At present gelled technology is being used by most of major wheelchair manufactures on their wheelchairs.  Several of the handicapped “scooter” manufacturers are using gelled batteries.  The advantages are good cycle life, safety and low maintenance.  Other portable power applications include golf caddy (motorized golf cart) portable manlift, and portable lighting equipment (Dell Inspiron E1505 Battery).

GEL VS AGM BATTERIES IN

CYCLING APPLICATION

CYCLE LIFE

The present small mono-block batteries using AGM technology, Absorbed Glass Matt, have a cycling life of approximately 100 to 150 cycles to 80% DOD, Depth of Discharge.  The Gel series in contrast is rated at 400 cycles to 80% DOD a factor 3 times greater.  Therefore in life cycle cost terms the Gel battery works out at a lower overall cost for the customer (Dell Latitude D620 Battery).

CELL SHORTING

Another important point to consider is cell shorting.  Cycling batteries, particularly PV batteries, tend to spend a fair amount of time operating in a partial state of charge condition.  This means that lead sulphate will exist on the battery plates for long periods of time.  Lead sulphate has the nasty tendency to “harden” with time and result in a permanent loss of capacity.  This situation can happen with any type of battery but what can happen if this sulphation is allowed to continue for a long time is that the sulphate “lump” can grow through the separator and contact the other plate causing what is called a sulphation short.  Gel batteries, due to the presence of the gel and a separator, resist this type of failure mode exceptionally well (Dell INSPIRON 1525 Battery).

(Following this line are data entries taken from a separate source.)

-- pv_equiv track=rewrite | github.com/OliverP255/text-to-geometry | agent/experiments/plot_50_prompts_results.py | _scores_by_category
-- ===== SOURCE A (Python) =====
-- CATEGORY_DEFS: list[tuple[str, tuple[int, int]]] = [
--     ("Classic CAD (dims + steps)", (1, 10)),
--     ("Classic CAD (dims, no steps)", (11, 20)),
--     ("Classic CAD (no dims, no steps)", (21, 30)),
--     ("Classic CAD (vague)", (31, 40)),
--     ("Organic (SDF)", (41, 46)),
-- ]
--
-- def _category_for_prompt_index(n: int) -> str:
--     for name, (lo, hi) in CATEGORY_DEFS:
--         if lo <= n <= hi:
--             return name
--     raise ValueError(f"Prompt index {n} not in any category")
--
-- def _scores_by_category(rows: list[dict]) -> dict[str, list[int]]:
--     out: dict[str, list[int]] = {name: [] for name, _ in CATEGORY_DEFS}
--     for r in rows:
--         try:
--             cat = _category_for_prompt_index(int(r["n"]))
--         except ValueError:
--             continue
--         out[cat].append(int(r["score"]))
--     return out
-- ===== SOURCE B (Python) =====
-- CATEGORY_DEFS: list[tuple[str, tuple[int, int]]] = [
--     ("Classic CAD (dims + steps)", (1, 10)),
--     ("Classic CAD (dims, no steps)", (11, 20)),
--     ("Classic CAD (no dims, no steps)", (21, 30)),
--     ("Classic CAD (vague)", (31, 40)),
--     ("Organic (SDF)", (41, 46)),
-- ]
--
--
-- def _scores_by_category(rows: list[dict]) -> dict[str, list[int]]:
--     # Stage 1: parse each row's prompt index once, keeping the row alongside it.
--     indexed = []
--     for r in rows:
--         try:
--             indexed.append((int(r["n"]), r))
--         except ValueError:
--             continue
--     # Stage 2: one filtered pass per category.  The (lo, hi) ranges are disjoint,
--     # so each row lands in at most one bucket and row order is preserved.
--     return {
--         name: [int(r["score"]) for n, r in indexed if lo <= n <= hi]
--         for name, (lo, hi) in CATEGORY_DEFS
--     }
-- ===== Notes on version B (the rewrite author's own statement) =====
-- stated objective: alternative
-- what changed: B inverts the loop structure: a first pass parses each row's prompt index once, then a dict comprehension builds each category's list with its own filtered pass over the parsed rows, instead of A's single per-row loop that scans the category table and appends into a pre-initialised dict.
import Mathlib
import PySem

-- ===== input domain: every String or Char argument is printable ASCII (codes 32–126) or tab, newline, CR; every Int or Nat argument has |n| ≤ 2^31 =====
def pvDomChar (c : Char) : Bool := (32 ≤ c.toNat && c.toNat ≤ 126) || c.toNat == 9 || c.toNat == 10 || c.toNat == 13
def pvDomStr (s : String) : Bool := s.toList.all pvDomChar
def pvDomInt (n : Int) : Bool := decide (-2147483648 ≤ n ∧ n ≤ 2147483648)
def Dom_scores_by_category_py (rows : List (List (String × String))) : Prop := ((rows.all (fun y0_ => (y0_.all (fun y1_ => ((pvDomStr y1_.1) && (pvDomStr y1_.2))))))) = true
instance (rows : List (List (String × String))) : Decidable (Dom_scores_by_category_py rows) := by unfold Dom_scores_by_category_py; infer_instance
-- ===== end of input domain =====

-- B re-derives the same buckets by a two-stage pass (parse indices once, then one filtered pass per category) instead of A's single per-row loop; alternative structure, same results.
-- Equivalence is about the RETURN value; neither program mutates its argument.


-- ===== PORT A =====
def pvCategoryDefs : List (String × (Int × Int)) :=
  [("Classic CAD (dims + steps)", (1, 10)),
   ("Classic CAD (dims, no steps)", (11, 20)),
   ("Classic CAD (no dims, no steps)", (21, 30)),
   ("Classic CAD (vague)", (31, 40)),
   ("Organic (SDF)", (41, 46))]

-- r["k"]: first-match lookup in the row's association list (none = KeyError, excluded by Pre_)
def pvRowGet? (r : List (String × String)) (k : String) : Option String :=
  (r.find? (fun p => p.1 == k)).map (·.2)

-- _category_for_prompt_index: linear scan; none = the ValueError the caller catches
def pvCatScan (n : Int) : List (String × (Int × Int)) → Option String
  | [] => none
  | (name, lohi) :: rest => if lohi.1 ≤ n ∧ n ≤ lohi.2 then some name else pvCatScan n rest

-- loop body of A: try int(r["n"]); category scan (ValueError → continue); out[cat].append(int(r["score"]))
def pvStepA (out : PySem.Dict String (List Int)) (r : List (String × String)) : PySem.Dict String (List Int) :=
  match pvRowGet? r "n" with
  | none => out            -- KeyError (excluded by Pre_)
  | some s =>
    match PySem.Int.ofStr? s with
    | none => out          -- ValueError caught: continue
    | some n =>
      match pvCatScan n pvCategoryDefs with
      | none => out        -- ValueError caught: continue
      | some cat =>
        match pvRowGet? r "score" with
        | none => out      -- KeyError (excluded by Pre_)
        | some ss =>
          match PySem.Int.ofStr? ss with
          | none => out    -- ValueError (excluded by Pre_)
          | some sc => out.modify cat [] (· ++ [sc])   -- cat is always a key of out

def scores_by_category_py (rows : List (List (String × String))) : List (String × List Int) :=
  (rows.foldl pvStepA
    (pvCategoryDefs.foldl (fun d p => d.insert p.1 ([] : List Int)) PySem.Dict.empty)).items

-- ===== PORT B =====
-- Stage 1 of B: indexed.append((int(r["n"]), r)) with ValueError → continue
def pvIdxStep (acc : List (Int × List (String × String))) (r : List (String × String)) :
    List (Int × List (String × String)) :=
  match pvRowGet? r "n" with
  | none => acc            -- KeyError (excluded by Pre_)
  | some s =>
    match PySem.Int.ofStr? s with
    | none => acc          -- ValueError: continue
    | some n => acc ++ [(n, r)]

def pvIndexed (rows : List (List (String × String))) : List (Int × List (String × String)) :=
  rows.foldl pvIdxStep []

-- Stage 2 of B: [int(r["score"]) for n, r in indexed if lo <= n <= hi]
def pvCatScores (lo hi : Int) (indexed : List (Int × List (String × String))) : List Int :=
  indexed.filterMap (fun p =>
    if lo ≤ p.1 ∧ p.1 ≤ hi then
      match pvRowGet? p.2 "score" with
      | none => none       -- KeyError (excluded by Pre_)
      | some ss => PySem.Int.ofStr? ss   -- none = ValueError (excluded by Pre_)
    else none)

def scores_by_category_py_alt (rows : List (List (String × String))) : List (String × List Int) :=
  let indexed := pvIndexed rows
  (pvCategoryDefs.foldl (fun d p => d.insert p.1 (pvCatScores p.2.1 p.2.2 indexed))
    PySem.Dict.empty).items

-- ===== PRECONDITION & SPEC =====
-- Pre_ excludes exactly the inputs on which the Python A raises: a row missing the "n" key (KeyError),
-- and a row whose "n" parses to an in-range prompt index but whose "score" is missing or not int-parsable
-- (KeyError / ValueError).  B raises in exactly the same situations.
def pvRowOk (r : List (String × String)) : Bool :=
  match pvRowGet? r "n" with
  | none => false
  | some s =>
    match PySem.Int.ofStr? s with
    | none => true
    | some n =>
      if 1 ≤ n ∧ n ≤ 46 then
        match pvRowGet? r "score" with
        | none => false
        | some ss => (PySem.Int.ofStr? ss).isSome
      else true

def Pre_scores_by_category_py (rows : List (List (String × String))) : Prop :=
  rows.all pvRowOk = true

instance (rows : List (List (String × String))) : Decidable (Pre_scores_by_category_py rows) := by
  unfold Pre_scores_by_category_py; infer_instance

def pvWitness_scores_by_category_py : (List (List (String × String))) :=
  [[("n", "3"), ("score", "7")], [("n", "x"), ("score", "1")], [("n", "99"), ("score", "5")]]

def Spec_scores_by_category_py (rows : List (List (String × String))) (out : List (String × List Int)) : Prop := out = scores_by_category_py_alt rows
instance (rows : List (List (String × String))) (out : List (String × List Int)) : Decidable (Spec_scores_by_category_py rows out) := by unfold Spec_scores_by_category_py; infer_instance

-- ===== CLAIM (what is proved, stated in full; the proofs are below) =====
def Claim_equal_scores_by_category_py : Prop := ∀ (rows : List (List (String × String))), Dom_scores_by_category_py rows → Pre_scores_by_category_py rows → Spec_scores_by_category_py rows (scores_by_category_py rows)

-- ===== LEMMAS AND PROOFS =====

-- per-row parse (the singleton Stage 1 contributes for one row)
def pvRowIdx (r : List (String × String)) : List (Int × List (String × String)) :=
  match pvRowGet? r "n" with
  | none => []
  | some s =>
    match PySem.Int.ofStr? s with
    | none => []
    | some n => [(n, r)]

theorem pvIdxStep_eq (acc : List (Int × List (String × String))) (r : List (String × String)) :
    pvIdxStep acc r = acc ++ pvRowIdx r := by
  unfold pvIdxStep pvRowIdx
  rcases h : pvRowGet? r "n" with _ | s
  · simp
  · rcases h2 : PySem.Int.ofStr? s with _ | n <;> simp [h2]

theorem pvIndexed_eq (rows : List (List (String × String))) :
    pvIndexed rows = rows.flatMap pvRowIdx := by
  unfold pvIndexed
  have h : pvIdxStep = fun acc r => acc ++ pvRowIdx r :=
    funext fun acc => funext fun r => pvIdxStep_eq acc r
  rw [h, PySem.List.foldl_append_eq_flatMap pvRowIdx rows []]
  simp

theorem pvIndexed_cons (r : List (String × String)) (rows : List (List (String × String))) :
    pvIndexed (r :: rows) = pvRowIdx r ++ pvIndexed rows := by
  rw [pvIndexed_eq, pvIndexed_eq, List.flatMap_cons]

theorem pvCatScores_append (lo hi : Int) (xs ys : List (Int × List (String × String))) :
    pvCatScores lo hi (xs ++ ys) = pvCatScores lo hi xs ++ pvCatScores lo hi ys := by
  unfold pvCatScores; simp [List.filterMap_append]

-- the 5-key dict state A's loop maintains
def pvMk5 (l1 l2 l3 l4 l5 : List Int) : PySem.Dict String (List Int) :=
  PySem.Dict.mk
    [("Classic CAD (dims + steps)", l1),
     ("Classic CAD (dims, no steps)", l2),
     ("Classic CAD (no dims, no steps)", l3),
     ("Classic CAD (vague)", l4),
     ("Organic (SDF)", l5)]

theorem pvStepA_mk5 (l1 l2 l3 l4 l5 : List Int) (r : List (String × String))
    (hok : pvRowOk r = true) :
    pvStepA (pvMk5 l1 l2 l3 l4 l5) r =
      pvMk5 (l1 ++ pvCatScores 1 10 (pvRowIdx r)) (l2 ++ pvCatScores 11 20 (pvRowIdx r))
            (l3 ++ pvCatScores 21 30 (pvRowIdx r)) (l4 ++ pvCatScores 31 40 (pvRowIdx r))
            (l5 ++ pvCatScores 41 46 (pvRowIdx r)) := by
  rcases h : pvRowGet? r "n" with _ | s
  · simp [pvStepA, pvRowIdx, pvCatScores, h]
  · rcases h2 : PySem.Int.ofStr? s with _ | n
    · simp [pvStepA, pvRowIdx, pvCatScores, h, h2]
    · unfold pvRowOk at hok
      rw [h] at hok
      simp only [h2] at hok
      unfold pvStepA pvRowIdx pvCatScores
      rw [h]
      simp only [h2]
      simp only [List.filterMap_cons, List.filterMap_nil, pvCatScan, pvCategoryDefs]
      by_cases c1 : ((1:Int) ≤ n ∧ n ≤ 10)
      · rw [if_pos (by omega : (1:Int) ≤ n ∧ n ≤ 46)] at hok
        rcases hs : pvRowGet? r "score" with _ | ss
        · rw [hs] at hok; simp at hok
        · rw [hs] at hok
          simp only [Option.isSome_iff_exists] at hok
          obtain ⟨sc, hsc⟩ := hok
          simp only [if_pos c1, if_neg (by omega : ¬ ((11:Int) ≤ n ∧ n ≤ 20)), if_neg (by omega : ¬ ((21:Int) ≤ n ∧ n ≤ 30)), if_neg (by omega : ¬ ((31:Int) ≤ n ∧ n ≤ 40)), if_neg (by omega : ¬ ((41:Int) ≤ n ∧ n ≤ 46)), hsc]
          simp [pvMk5, PySem.Dict.modify, PySem.Dict.insert, PySem.Dict.getD,
            PySem.Dict.get?, PySem.Dict.contains]
      · 
        by_cases c2 : ((11:Int) ≤ n ∧ n ≤ 20)
        · rw [if_pos (by omega : (1:Int) ≤ n ∧ n ≤ 46)] at hok
          rcases hs : pvRowGet? r "score" with _ | ss
          · rw [hs] at hok; simp at hok
          · rw [hs] at hok
            simp only [Option.isSome_iff_exists] at hok
            obtain ⟨sc, hsc⟩ := hok
            simp only [if_neg (by omega : ¬ ((1:Int) ≤ n ∧ n ≤ 10)), if_pos c2, if_neg (by omega : ¬ ((21:Int) ≤ n ∧ n ≤ 30)), if_neg (by omega : ¬ ((31:Int) ≤ n ∧ n ≤ 40)), if_neg (by omega : ¬ ((41:Int) ≤ n ∧ n ≤ 46)), hsc]
            simp [pvMk5, PySem.Dict.modify, PySem.Dict.insert, PySem.Dict.getD,
              PySem.Dict.get?, PySem.Dict.contains]
        · 
          by_cases c3 : ((21:Int) ≤ n ∧ n ≤ 30)
          · rw [if_pos (by omega : (1:Int) ≤ n ∧ n ≤ 46)] at hok
            rcases hs : pvRowGet? r "score" with _ | ss
            · rw [hs] at hok; simp at hok
            · rw [hs] at hok
              simp only [Option.isSome_iff_exists] at hok
              obtain ⟨sc, hsc⟩ := hok
              simp only [if_neg (by omega : ¬ ((1:Int) ≤ n ∧ n ≤ 10)), if_neg (by omega : ¬ ((11:Int) ≤ n ∧ n ≤ 20)), if_pos c3, if_neg (by omega : ¬ ((31:Int) ≤ n ∧ n ≤ 40)), if_neg (by omega : ¬ ((41:Int) ≤ n ∧ n ≤ 46)), hsc]
              simp [pvMk5, PySem.Dict.modify, PySem.Dict.insert, PySem.Dict.getD,
                PySem.Dict.get?, PySem.Dict.contains]
          · 
            by_cases c4 : ((31:Int) ≤ n ∧ n ≤ 40)
            · rw [if_pos (by omega : (1:Int) ≤ n ∧ n ≤ 46)] at hok
              rcases hs : pvRowGet? r "score" with _ | ss
              · rw [hs] at hok; simp at hok
              · rw [hs] at hok
                simp only [Option.isSome_iff_exists] at hok
                obtain ⟨sc, hsc⟩ := hok
                simp only [if_neg (by omega : ¬ ((1:Int) ≤ n ∧ n ≤ 10)), if_neg (by omega : ¬ ((11:Int) ≤ n ∧ n ≤ 20)), if_neg (by omega : ¬ ((21:Int) ≤ n ∧ n ≤ 30)), if_pos c4, if_neg (by omega : ¬ ((41:Int) ≤ n ∧ n ≤ 46)), hsc]
                simp [pvMk5, PySem.Dict.modify, PySem.Dict.insert, PySem.Dict.getD,
                  PySem.Dict.get?, PySem.Dict.contains]
            · 
              by_cases c5 : ((41:Int) ≤ n ∧ n ≤ 46)
              · rw [if_pos (by omega : (1:Int) ≤ n ∧ n ≤ 46)] at hok
                rcases hs : pvRowGet? r "score" with _ | ss
                · rw [hs] at hok; simp at hok
                · rw [hs] at hok
                  simp only [Option.isSome_iff_exists] at hok
                  obtain ⟨sc, hsc⟩ := hok
                  simp only [if_neg (by omega : ¬ ((1:Int) ≤ n ∧ n ≤ 10)), if_neg (by omega : ¬ ((11:Int) ≤ n ∧ n ≤ 20)), if_neg (by omega : ¬ ((21:Int) ≤ n ∧ n ≤ 30)), if_neg (by omega : ¬ ((31:Int) ≤ n ∧ n ≤ 40)), if_pos c5, hsc]
                  simp [pvMk5, PySem.Dict.modify, PySem.Dict.insert, PySem.Dict.getD,
                    PySem.Dict.get?, PySem.Dict.contains]
              · simp only [if_neg c1, if_neg c2, if_neg c3, if_neg c4, if_neg c5]
                simp

theorem pvFoldA (rows : List (List (String × String))) (l1 l2 l3 l4 l5 : List Int)
    (hok : rows.all pvRowOk = true) :
    rows.foldl pvStepA (pvMk5 l1 l2 l3 l4 l5) =
      pvMk5 (l1 ++ pvCatScores 1 10 (pvIndexed rows)) (l2 ++ pvCatScores 11 20 (pvIndexed rows))
            (l3 ++ pvCatScores 21 30 (pvIndexed rows)) (l4 ++ pvCatScores 31 40 (pvIndexed rows))
            (l5 ++ pvCatScores 41 46 (pvIndexed rows)) := by
  induction rows generalizing l1 l2 l3 l4 l5 with
  | nil => simp [pvIndexed, pvCatScores]
  | cons r rows ih =>
    simp only [List.all_cons, Bool.and_eq_true] at hok
    rw [List.foldl_cons, pvStepA_mk5 _ _ _ _ _ _ hok.1, ih _ _ _ _ _ hok.2,
        pvIndexed_cons, pvCatScores_append, pvCatScores_append, pvCatScores_append,
        pvCatScores_append, pvCatScores_append]
    simp [List.append_assoc]

-- ===== VERDICT (by name: the statement is the Claim_ definition above) =====
theorem scores_by_category_py_spec : Claim_equal_scores_by_category_py := by
  intro rows _ hpre
  unfold Spec_scores_by_category_py scores_by_category_py scores_by_category_py_alt
  have hinit : (pvCategoryDefs.foldl (fun d p => d.insert p.1 ([] : List Int)) PySem.Dict.empty)
      = pvMk5 [] [] [] [] [] := by decide
  rw [hinit, pvFoldA rows [] [] [] [] [] hpre]
  simp [pvMk5, pvCategoryDefs, PySem.Dict.insert, PySem.Dict.contains, PySem.Dict.empty]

RECOVERY FROM DEEP DISCHARGE

The Gel battery is also particularly good at recovery from deep discharge.  AGM batteries can be over-discharged to the point where it is almost impossible to recharge them.  This is because the electrolyte can be driven to almost pure water by the discharge and this leaves no ions in the solution to conduct current (Dell Inspiron 6000 battery).

When the battery is connected to the charger, no charger current can flow through the battery to recharge the plates.  The Gel battery due to the tight structure of the Gel always has some ions left to conduct charge current resulting in the excellent recovery form deep discharge characteristics.

BATTERY ABUSE

Another important advantage of the Gel battery is that it is more tolerant to overcharge abuse than AGM batteries.  Almost any loss of water in an AGM battery results in a loss of performance due to the so-called starved electrolyte method of construction.  In a gelled battery, there is commonly an excess of electrolyte that migrates into the plate area providing some water reserve.  In an abusive situation, this reserve can help extend the life of the battery (Dell Inspiron 6400 battery).

CALCIUM ALLOY GRIDS

Another feature of the Gel battery is that it has calcium alloy grids.  Calcium alloy batteries require less overcharge to become fully charged than antimony alloy batteries.  For PV applications where there is limited time and energy available for recharge, this can be a big plus.  A typical antimony alloy battery will require about a 10%, and sometimes more, overcharge to get fully charged.  A Gel battery will require only about 4-7% overcharge and for shallow DOD’s even less.  A significant point in that it shows the superiority of the Gel in certain applications (Toshiba PA3535U-1BRS battery).

STRATIFICATION

One of the reasons that AGM batteries do not cycle as well as a comparable gelled battery is that AGM does stratify.  Gel batteries do not stratify at all due to the hydrogen bonded structure of the Gel.  The acid that is released from the plate during the charge process is absorbed by the Gel and not allowed to run down to the bottom of the cell.  No stratification results in a longer cycle life and a lower self-discharge (Toshiba PA2522U-1BRS battery).